Stamp duty is a terrible tax. It gums up the housing market, restricts labour mobility, hampers the ability of young families to move to larger homes and prevents older people from downsizing to smaller ones.
As if in recognition of this universally-recognised truth, the chancellor, Rishi Sunak, raised the threshold at which stamp duty is payable to £500,000 earlier this month, with the temporary measure put in place until 31 March next year.
Homebuyers previously had to pay stamp duty on housing transactions above £125,000 or, if they were a first-time buyer, at £300,000.
Anecdotal evidence suggests the measure has already begun to stimulate activity and today came further proof of that from Foxtons, one of the handful of estate agents listed on the London stock market, as it published its half-year results.
The results themselves were predictably lousy as all of the group’s branches were closed from 23 March, when Boris Johnson announced lockdown, until 30 May.
Revenues for the six months fell to £40.4m from £51.8m in the same period a year ago while pre-tax losses widened from £2.5m to £4.3m.
What was of greater interest was the commentary from Foxtons management about what has happened since branches were reopened eight weeks ago.
The company said it had seen a “steady improvement in activity”, both in its lettings business and in its sales business, with the latter trading “broadly in line” with last year.
While most people instinctively think of Foxtons as an estate agency, more than half of its income comes from the lettings side of the business, where earnings are also more predictable because they are underpinned by regular rent payments.
Nic Budden, the chief executive, told analysts and investors today: “Since the easing of lockdown, we’ve seen good growth in lettings and applicants and [sales] listings and revenues have now returned to pre-lockdown levels. Of course, we are now in our busiest part of the year for lettings, and we’ll need to work hard to match last year’s revenues in [the second half of the year], particularly as rents remain 5% down.

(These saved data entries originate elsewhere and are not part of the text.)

-- pv_equiv track=rewrite | github.com/bbi-lab/variant-annotation | src/add_vcf_identifiers.py | _extract_chromosome_from_hgvs
-- ===== SOURCE A (Python) =====
-- from typing import Optional
--
-- _ACCESSION_TO_CHROMOSOME = {
--     "NC_000001": "1", "NC_000002": "2", "NC_000003": "3", "NC_000004": "4",
--     "NC_000005": "5", "NC_000006": "6", "NC_000007": "7", "NC_000008": "8",
--     "NC_000009": "9", "NC_000010": "10", "NC_000011": "11", "NC_000012": "12",
--     "NC_000013": "13", "NC_000014": "14", "NC_000015": "15", "NC_000016": "16",
--     "NC_000017": "17", "NC_000018": "18", "NC_000019": "19", "NC_000020": "20",
--     "NC_000021": "21", "NC_000022": "22", "NC_000023": "X", "NC_000024": "Y",
--     "NC_012920": "M",  # Mitochondrial genome
-- }
--
-- def _is_blank(value: Optional[str]) -> bool:
--     return value is None or not value.strip()
--
-- def _extract_chromosome_from_hgvs(hgvs_value: Optional[str]) -> Optional[str]:
--     """Extract chromosome number from HGVS accession code.
--
--     Examples:
--     - "NC_000001.11:g..." -> "1"
--     - "NC_000023.11:g..." -> "X"
--     - "NC_012920.1:m..." -> "M"
--     """
--     if _is_blank(hgvs_value):
--         return None
--
--     text = (hgvs_value or "").strip()
--     if ":" not in text:
--         return None
--
--     accession, _ = text.split(":", 1)
--     accession = accession.strip()
--
--     # Try to match known RefSeq prefixes
--     for prefix, chromosome in _ACCESSION_TO_CHROMOSOME.items():
--         if accession.startswith(prefix):
--             return chromosome
--
--     return None
-- ===== SOURCE B (Python) =====
-- from typing import Optional
--
--
-- def _is_blank(value: Optional[str]) -> bool:
--     return value is None or not value.strip()
--
--
-- def _decode_accession(head: str) -> Optional[str]:
--     # Arithmetic decoding of the RefSeq chromosome accessions: no table at all.
--     # "NC_012920" is the mitochondrial genome; "NC_0000NN" encodes chromosome
--     # NN (01..22 autosomes, 23 = X, 24 = Y).
--     if head == "NC_012920":
--         return "M"
--     if len(head) == 9 and head.startswith("NC_0000") and head[7:].isdigit():
--         n = 10 * (ord(head[7]) - 48) + (ord(head[8]) - 48)
--         if 1 <= n <= 22:
--             return str(n)
--         if n == 23:
--             return "X"
--         if n == 24:
--             return "Y"
--     return None
--
--
-- def _extract_chromosome_from_hgvs(hgvs_value: Optional[str]) -> Optional[str]:
--     if _is_blank(hgvs_value):
--         return None
--     text = (hgvs_value or "").strip()
--     if ":" not in text:
--         return None
--     accession = text.split(":", 1)[0].strip()
--     return _decode_accession(accession[:9])
-- ===== Notes on version B (the rewrite author's own statement) =====
-- stated objective: alternative
-- what changed: Drops the 25-entry prefix table and its startswith scan entirely: B decodes the fixed-width 9-character accession head arithmetically (exact match for NC_012920 -> M, and for NC_0000NN computes NN from the two digit characters, mapping 1..22 to str(n), 23 to X, 24 to Y).
import Mathlib
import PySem

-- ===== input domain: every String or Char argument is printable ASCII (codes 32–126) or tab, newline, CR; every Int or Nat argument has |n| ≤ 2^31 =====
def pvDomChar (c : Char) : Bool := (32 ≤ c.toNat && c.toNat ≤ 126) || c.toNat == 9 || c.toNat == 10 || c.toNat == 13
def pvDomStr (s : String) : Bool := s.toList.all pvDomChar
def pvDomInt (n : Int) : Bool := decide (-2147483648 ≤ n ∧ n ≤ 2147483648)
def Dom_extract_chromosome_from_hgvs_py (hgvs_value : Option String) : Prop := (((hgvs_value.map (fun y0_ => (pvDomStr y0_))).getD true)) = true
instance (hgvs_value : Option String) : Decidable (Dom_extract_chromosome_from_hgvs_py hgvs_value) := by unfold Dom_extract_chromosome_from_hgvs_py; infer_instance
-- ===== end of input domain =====

-- B drops A's 25-entry prefix table and its startswith scan: it decodes the 9-character
-- accession head arithmetically ("NC_012920" -> "M", "NC_0000NN" -> chromosome NN with
-- 23 = X, 24 = Y).  Alternative algorithm, same cost class.

-- module-level helper _is_blank, shared by both Pythons
def pvIsBlank (value : Option String) : Bool :=
  match value with
  | none => true
  | some s => PySem.Str.strip s == ""

-- ===== PORT A =====
-- A's module-level table _ACCESSION_TO_CHROMOSOME
def pvTable : List (String × String) :=
  [("NC_000001", "1"), ("NC_000002", "2"), ("NC_000003", "3"), ("NC_000004", "4"),
   ("NC_000005", "5"), ("NC_000006", "6"), ("NC_000007", "7"), ("NC_000008", "8"),
   ("NC_000009", "9"), ("NC_000010", "10"), ("NC_000011", "11"), ("NC_000012", "12"),
   ("NC_000013", "13"), ("NC_000014", "14"), ("NC_000015", "15"), ("NC_000016", "16"),
   ("NC_000017", "17"), ("NC_000018", "18"), ("NC_000019", "19"), ("NC_000020", "20"),
   ("NC_000021", "21"), ("NC_000022", "22"), ("NC_000023", "X"), ("NC_000024", "Y"),
   ("NC_012920", "M")]

-- the 'for prefix, chromosome in …: if accession.startswith(prefix): return chromosome' loop
def pvPrefixLoop : List (String × String) → String → Option String
  | [], _ => none
  | (pfx, chromosome) :: rest, accession =>
    if PySem.Str.startswith accession pfx then some chromosome
    else pvPrefixLoop rest accession

def extract_chromosome_from_hgvs_py (hgvs_value : Option String) : Option String :=
  if pvIsBlank hgvs_value then none
  else
    let text := PySem.Str.strip (hgvs_value.getD "")
    if !(PySem.Str.isIn ":" text) then none
    else
      -- 'accession, _ = text.split(":", 1)': ':' is in text, so the split has two parts; take the first
      let accession := PySem.Str.strip (((PySem.Str.splitMax? text ":" 1).getD []).headD "")
      pvPrefixLoop pvTable accession

-- ===== PORT B =====
-- B's helper _decode_accession: arithmetic decoding, no table
def pvDecodeAccession (head : String) : Option String :=
  if head == "NC_012920" then some "M"
  else if PySem.Str.len head == 9 && PySem.Str.startswith head "NC_0000"
          && PySem.Str.strIsdigit (PySem.Str.slice head (some 7) none) then
    -- head[7] / head[8] are in range here (len(head) == 9), so the getD default is unreachable
    let n : Int := 10 * (((PySem.Str.pyGet? head 7).getD ' ').toNat - 48)
                   + (((PySem.Str.pyGet? head 8).getD ' ').toNat - 48)
    if 1 ≤ n ∧ n ≤ 22 then some (PySem.Int.toStr n)
    else if n == 23 then some "X"
    else if n == 24 then some "Y"
    else none
  else none

def extract_chromosome_from_hgvs_py_alt (hgvs_value : Option String) : Option String :=
  if pvIsBlank hgvs_value then none
  else
    let text := PySem.Str.strip (hgvs_value.getD "")
    if !(PySem.Str.isIn ":" text) then none
    else
      let accession := PySem.Str.strip (((PySem.Str.splitMax? text ":" 1).getD []).headD "")
      pvDecodeAccession (PySem.Str.slice accession none (some 9))

-- ===== PRECONDITION & SPEC =====
def Spec_extract_chromosome_from_hgvs_py (hgvs_value : Option String) (out : Option String) : Prop := out = extract_chromosome_from_hgvs_py_alt hgvs_value
instance (hgvs_value : Option String) (out : Option String) : Decidable (Spec_extract_chromosome_from_hgvs_py hgvs_value out) := by unfold Spec_extract_chromosome_from_hgvs_py; infer_instance

-- ===== CLAIM (what is proved, stated in full; the proofs are below) =====
def Claim_equal_extract_chromosome_from_hgvs_py : Prop := ∀ (hgvs_value : Option String), Dom_extract_chromosome_from_hgvs_py hgvs_value → Spec_extract_chromosome_from_hgvs_py hgvs_value (extract_chromosome_from_hgvs_py hgvs_value)

-- ===== LEMMAS AND PROOFS =====

-- A's scan, rewritten with the startswith tests replaced by equality with the 9-char head
def pvLookup9 : List (String × String) → String → Option String
  | [], _ => none
  | (p, c) :: rest, head => if p == head then some c else pvLookup9 rest head

-- startswith by a 9-character prefix is equality with the 9-character slice
theorem pv_startswith_eq_slice (acc p : String) (hp : p.toList.length = 9) :
    PySem.Str.startswith acc p = (p == PySem.Str.slice acc none (some 9)) := by
  have ht : (PySem.Str.slice acc none (some 9)).toList = acc.toList.take 9 := by
    simp [PySem.Str.toList_slice, PySem.List.slice_to acc.toList (by norm_num : (0:Int) ≤ 9)]
  rw [Bool.eq_iff_iff]
  constructor
  · intro h
    have hpre : p.toList <+: acc.toList := by
      have := PySem.Str.startswith_eq acc p
      rw [this] at h
      exact (PySem.Chars.startswith_iff _ _).mp h
    have := List.prefix_iff_eq_take.mp hpre
    rw [beq_iff_eq]
    apply String.toList_injective
    rw [ht, ← hp, ← this]
  · intro h
    rw [beq_iff_eq] at h
    rw [PySem.Str.startswith_eq]
    apply (PySem.Chars.startswith_iff _ _).mpr
    apply List.prefix_iff_eq_take.mpr
    rw [hp, ← ht, h]

theorem pv_loop_eq_lookup (acc : String) (l : List (String × String))
    (h : ∀ q ∈ l, q.1.toList.length = 9) :
    pvPrefixLoop l acc = pvLookup9 l (PySem.Str.slice acc none (some 9)) := by
  induction l with
  | nil => rfl
  | cons q rest ih =>
    obtain ⟨p, c⟩ := q
    rw [pvPrefixLoop, pvLookup9, pv_startswith_eq_slice acc p (h (p, c) (by simp)),
        ih (fun q hq => h q (List.mem_cons_of_mem _ hq))]

-- pvLookup9 returns none when no table key equals the head
theorem pv_lookup9_none (l : List (String × String)) (head : String)
    (h : ∀ q ∈ l, q.1 ≠ head) : pvLookup9 l head = none := by
  induction l with
  | nil => rfl
  | cons q rest ih =>
    obtain ⟨p, c⟩ := q
    rw [pvLookup9, if_neg, ih (fun q hq => h q (List.mem_cons_of_mem _ hq))]
    simpa using h (p, c) (by simp)

-- the core: on heads of length ≤ 9, A's table lookup IS B's arithmetic decoder
-- table facts used by the none-branches
theorem pv_table_fact : ∀ q ∈ pvTable, q.1 = "NC_012920" ∨
    (q.1.toList.take 7 = "NC_0000".toList ∧ q.1.toList.length = 9 ∧
     (q.1.toList.drop 7).all PySem.Chars.isdigit = true) := by decide

theorem pv_eq_ofList (s : String) (l : List Char) (h : s.toList = l) : s = String.ofList l := by
  apply String.toList_injective; rw [h, String.toList_ofList]

theorem pv_digit_mem (c : Char) (h : PySem.Chars.isdigit c = true) :
    c ∈ ['0','1','2','3','4','5','6','7','8','9'] := by
  simp [PySem.Chars.isdigit] at h
  obtain ⟨h1, h2⟩ := h
  have b1 : 48 ≤ c.toNat := h1
  have b2 : c.toNat ≤ 57 := h2
  have := Char.ofNat_toNat c
  interval_cases h3 : c.toNat <;> rw [← this] <;> decide

theorem pv_lookup_eq_decode (head : String) :
    pvLookup9 pvTable head = pvDecodeAccession head := by
  by_cases hM : head = "NC_012920"
  · subst hM; decide
  · by_cases hc : head.toList.take 7 = "NC_0000".toList ∧ head.toList.length = 9
    · obtain ⟨h7, h9⟩ := hc
      obtain ⟨a, b, hab⟩ := List.length_eq_two.mp
        (show (head.toList.drop 7).length = 2 by simp [h9])
      have hfull : head.toList = ['N','C','_','0','0','0','0',a,b] := by
        have h := List.take_append_drop 7 head.toList
        rw [h7, hab] at h
        exact h.symm
      by_cases hdig : PySem.Chars.isdigit a = true ∧ PySem.Chars.isdigit b = true
      · obtain ⟨ha, hb⟩ := hdig
        rw [pv_eq_ofList head _ hfull]
        have ha' := pv_digit_mem a ha
        have hb' := pv_digit_mem b hb
        fin_cases ha' <;> fin_cases hb' <;> decide
      · have hdrop : head.toList.drop 7 = [a, b] := hab
        rw [pv_lookup9_none pvTable head ?_, pvDecodeAccession,
            if_neg (by simp [hM]), if_neg ?_]
        · intro hcond
          simp only [Bool.and_eq_true] at hcond
          have hdg := hcond.2
          rw [PySem.Str.strIsdigit_eq, PySem.Str.toList_slice,
              PySem.Chars.slice_eq_listSlice,
              PySem.List.slice_from head.toList (by norm_num : (0:Int) ≤ 7)] at hdg
          rw [show ((7:Int).toNat) = 7 from rfl, hdrop] at hdg
          simp [PySem.Chars.strIsdigit] at hdg
          exact hdig ⟨hdg.1, hdg.2⟩
        · intro q hq he
          rcases pv_table_fact q hq with h | h
          · exact hM ((he ▸ h : head = "NC_012920"))
          · have hall : (head.toList.drop 7).all PySem.Chars.isdigit = true := he ▸ h.2.2
            rw [hdrop] at hall
            simp at hall
            exact hdig ⟨hall.1, hall.2⟩
    · rw [pv_lookup9_none pvTable head ?_, pvDecodeAccession,
          if_neg (by simp [hM]), if_neg ?_]
      · intro hcond
        simp only [Bool.and_eq_true, beq_iff_eq] at hcond
        obtain ⟨⟨hlen9, hsw⟩, _⟩ := hcond
        rw [PySem.Str.len_eq] at hlen9
        have h9 : head.toList.length = 9 := by exact_mod_cast hlen9
        rw [PySem.Str.startswith_eq] at hsw
        have hpre := (PySem.Chars.startswith_iff _ _).mp hsw
        have h7 := List.prefix_iff_eq_take.mp hpre
        exact hc ⟨h7.symm, h9⟩
      · intro q hq he
        rcases pv_table_fact q hq with h | h
        · exact hM ((he ▸ h : head = "NC_012920"))
        · exact hc ⟨he ▸ h.1, he ▸ h.2.1⟩


theorem pv_main (acc : String) :
    pvPrefixLoop pvTable acc = pvDecodeAccession (PySem.Str.slice acc none (some 9)) := by
  rw [pv_loop_eq_lookup acc pvTable (by decide), pv_lookup_eq_decode]

-- ===== VERDICT (by name: the statement is the Claim_ definition above) =====
theorem extract_chromosome_from_hgvs_py_spec : Claim_equal_extract_chromosome_from_hgvs_py := by
  intro hgvs_value _
  unfold Spec_extract_chromosome_from_hgvs_py
  unfold extract_chromosome_from_hgvs_py extract_chromosome_from_hgvs_py_alt
  simp only [pv_main]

“But we do have a strong team back at work, significantly higher levels of stock than this time last year and plenty of applicants to work with. So I’m cautiously optimistic about short-term lettings revenues.”
Mr Budden said that, on the sales side, the market had been showing signs of momentum during the 10 weeks between the general election in December and the beginning of the lockdown.
He said that, during the lockdown, Foxtons had kept in close contact with customers during the lockdown to the extent that the company had been able to open up immediately on 30 May.
He added: “There was a relatively immediate response with sales applicant registrations and instructions responding rapidly. Today, we have a similar number of sales instructions compared with this period last year and slightly higher numbers in terms of new applicants.
“And all things being equal, I would expect that excess demand to lead to reasonably stable prices in the second half.”
Mr Budden, who said the company was still forbidden from transporting customers in its fleet of famous green-liveried Minis, said more than 85% of employees – it employs more than 1,000 people – were now working again, with around 150 remaining on furlough.
The vast majority of employees earning a basic salary of over £40,000, including all executive and non-executive directors, took a voluntary 20% pay cut for April and May when the company’s branches were closed, while with the company having reported a half-year loss, no dividend is being paid to shareholders.
He said that the lockdown had highlighted the value of the company’s past investment in technology.
Foxtons, which in April raised £21.1m to tide it through the crisis, conducted more than 2,500 virtual viewings of properties during the lockdown, along with online auctions, while staff were able to work remotely.
He added: “The adaptability of our technology allowed us to seamlessly move to an efficient remote working solution, while continuing to provide exceptional service levels to tenants, landlords, buyers and sellers, when many of our competitors simply shut up shop and put their phones to voice mail.”
Foxtons has more than 55 branches, most of which are in London, whose housing market is closely aligned with the company’s fortunes.
Some 57% of Foxtons sales in 2019 were less than £500,000, meaning that the majority of its customers will pay no stamp duty under Mr Sunak’s temporary regime, assuming prices remain at roughly the same levels that they did last year.
Mr Budden said that, while there were some very high-value properties in London, the vast majority of transactions were between £300,000 and £800,000.
He said the recovery in the housing market had been a broad one, with no obvious spikes in particular areas, nor any dramatic lurches downwards.
Shares of Foxtons, which have fallen by 58% this year, fell by 0.3p to 37p – valuing the business at £122.25m.
Analyst Sam Cullen, at the stockbroker Peel Hunt, told clients to sell the shares.
He added: “Good cost management and April’s equity raise mean the balance sheet remains in decent shape.
“Recent trends have been more encouraging, but the pipeline will take time to rebuild and risks remains as we move towards the autumn.”
That verdict encapsulates the dilemma Foxtons has so far as appealing to investors. The business is regarded in the industry as one of the best in the business.
However, until such time as house prices in London – which have been bedraggled ever since the Brexit vote in 2016 – pick up, the company will struggle to grow profits.